-- completeness: a closed visited set containing 0 contains every reachable square
lemma reach_mem (a b : List Int) (x : Int) (Vs : List Int) (h0 : 0 ∈ Vs)
    (hcl : ∀ v ∈ Vs, ClosedL a b x Vs v) :
    ∀ t : Nat, (t : Int) ≤ x → R a b t = true → (t : Int) ∈ Vs := by
  intro t
  induction t using Nat.strong_induction_on with
  | _ t ih =>
    intro htx hR
    cases t with
    | zero => simpa using h0
    | succ t =>
      rw [R_succ] at hR
      simp only [Bool.and_eq_true, Bool.not_eq_true'] at hR
      obtain ⟨hnb, hany⟩ := hR
      obtain ⟨aj, hmem, hP⟩ := List.any_eq_true.mp hany
      simp only [Bool.and_eq_true, decide_eq_true_eq] at hP
      obtain ⟨⟨h1, h2⟩, hRp⟩ := hP
      set p : Nat := ((t : Int) + 1 - aj).toNat with hp
      have hpcast : (p : Int) = (t : Int) + 1 - aj := by omega
      have hplt : p < t + 1 := by omega
      have hpx : (p : Int) ≤ x := by
        have : ((t + 1 : Nat) : Int) = (t : Int) + 1 := by push_cast; ring
        omega
      have hpmem : (p : Int) ∈ Vs := ih p hplt hpx hRp
      have := hcl _ hpmem aj hmem (by omega) (by
          have : ((t + 1 : Nat) : Int) = (t : Int) + 1 := by push_cast; ring
          omega) (by
          have he : (p : Int) + aj = (t : Int) + 1 := by omega
          rw [he]; exact hnb)
      have he : (p : Int) + aj = ((t + 1 : Nat) : Int) := by push_cast; omega
      rwa [he] at this

-- the main loop computes reachability of x
lemma dfs_main (a b : List Int) (x : Int) (hx : 0 ≤ x) (ha : ∀ aj ∈ a, 0 ≤ aj) :
    ∀ (fuel : Nat) (Vs S : List Int), DInv a b x Vs S →
      S.length + (x.toNat + 1) ≤ fuel + Vs.length →
      dfsLoop a (PySem.Set.ofList b) x fuel Vs S =
        (if R a b x.toNat then "Yes" else "No") := by
  intro fuel
  induction fuel with
  | zero =>
    intro Vs S hInv hfuel
    exfalso
    obtain ⟨⟨h0, hnd, _, _, hR⟩, hcl⟩ := hInv
    have hle : Vs.length ≤ x.toNat + 1 :=
      visited_length_le x hx Vs hnd (fun v hv => ⟨(hR v hv).1, (hR v hv).2.1⟩)
    have hS0 : S.length = 0 := by omega
    have hVfull : Vs.length = x.toNat + 1 := by omega
    have hSnil : S = [] := List.length_eq_zero_iff.mp hS0
    subst hSnil
    -- Vs is all of [0, x], so x ∈ Vs, contradicting closedness (x would equal x)
    have hsub : Vs.toFinset ⊆ Finset.Icc 0 x := by
      intro v hv
      rw [List.mem_toFinset] at hv
      rw [Finset.mem_Icc]
      exact ⟨(hR v hv).1, (hR v hv).2.1⟩
    have hcard : (Finset.Icc 0 x).card ≤ Vs.toFinset.card := by
      rw [List.toFinset_card_of_nodup hnd, hVfull, Int.card_Icc]
      omega
    have heq : Vs.toFinset = Finset.Icc 0 x := Finset.eq_of_subset_of_card_le hsub hcard
    have hxmem : x ∈ Vs := by
      rw [← List.mem_toFinset, heq, Finset.mem_Icc]
      omega
    exact (hcl x hxmem (List.not_mem_nil)).1 rfl
  | succ fuel ih =>
    intro Vs S hInv hfuel
    cases S with
    | nil =>
      rw [dfsLoop]
      obtain ⟨⟨h0, _, _, _, hR⟩, hcl⟩ := hInv
      by_cases hRx : R a b x.toNat = true
      · exfalso
        have hxmem : (x.toNat : Int) ∈ Vs :=
          reach_mem a b x Vs h0 (fun v hv => (hcl v hv (List.not_mem_nil)).2)
            x.toNat (by omega) hRx
        have hxc : (x.toNat : Int) = x := by omega
        rw [hxc] at hxmem
        exact (hcl x hxmem (List.not_mem_nil)).1 rfl
      · rw [if_neg (by simpa using hRx)]
    | cons u rest =>
      rw [dfsLoop]
      obtain ⟨⟨h0, hnd, hsnd, hsub, hR⟩, hcl⟩ := hInv
      by_cases hux : u = x
      · rw [if_pos (by simpa using hux)]
        have hRu := (hR u (hsub u List.mem_cons_self)).2.2
        have hc : u.toNat = x.toNat := by rw [hux]
        rw [hc] at hRu
        rw [if_pos hRu]
      · rw [if_neg (by simpa using hux)]
        simp only []
        have hu : u ∈ Vs := hsub u List.mem_cons_self
        have huRest : u ∉ rest := (List.nodup_cons.mp hsnd).1
        have hInvX : InvX a b x u Vs rest := by
          refine ⟨⟨h0, hnd, (List.nodup_cons.mp hsnd).2,
            fun w hw => hsub w (List.mem_cons_of_mem _ hw), hR⟩, ?_⟩
          intro v hv hvR hvu
          exact hcl v hv (fun hm => by
            rcases List.mem_cons.mp hm with he | hm'
            · exact hvu he
            · exact hvR hm')
        rw [dfsStep_eq_foldl]
        obtain ⟨rInv, rMono, ruS, rLen, rCl⟩ :=
          dfsFold_spec a b x ha u a (fun _ h => h) Vs rest hInvX hu huRest
        have hInv' : DInv a b x
            (a.foldl (dfsBody b x u) (Vs, rest)).1
            (a.foldl (dfsBody b x u) (Vs, rest)).2 := by
          obtain ⟨⟨r0, rnd, rsnd, rsub, rR⟩, rcl⟩ := rInv
          refine ⟨⟨r0, rnd, rsnd, rsub, rR⟩, ?_⟩
          intro v hv hvS
          by_cases hvu : v = u
          · subst hvu
            exact ⟨hux, rCl⟩
          · exact rcl v hv hvS hvu
        refine ih _ _ hInv' ?_
        have : (a.foldl (dfsBody b x u) (Vs, rest)).2.length + Vs.length =
            rest.length + (a.foldl (dfsBody b x u) (Vs, rest)).1.length := rLen
        simp only [List.length_cons] at hfuel
        omega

DIRECTIONS FOR THIS TASK:
Your task for the entries above: copy exactly the span starting with the line with "obtain ⟨⟨h0, _, _, _, hR⟩, hcl⟩ := hInv" and going on through the line with "reach_mem a b", both lines included, and nothing else.

SOLUTION FOR THIS EXERCISE:
      obtain ⟨⟨h0, _, _, _, hR⟩, hcl⟩ := hInv
      by_cases hRx : R a b x.toNat = true
      · exfalso
        have hxmem : (x.toNat : Int) ∈ Vs :=
          reach_mem a b x Vs h0 (fun v hv => (hcl v hv (List.not_mem_nil)).2)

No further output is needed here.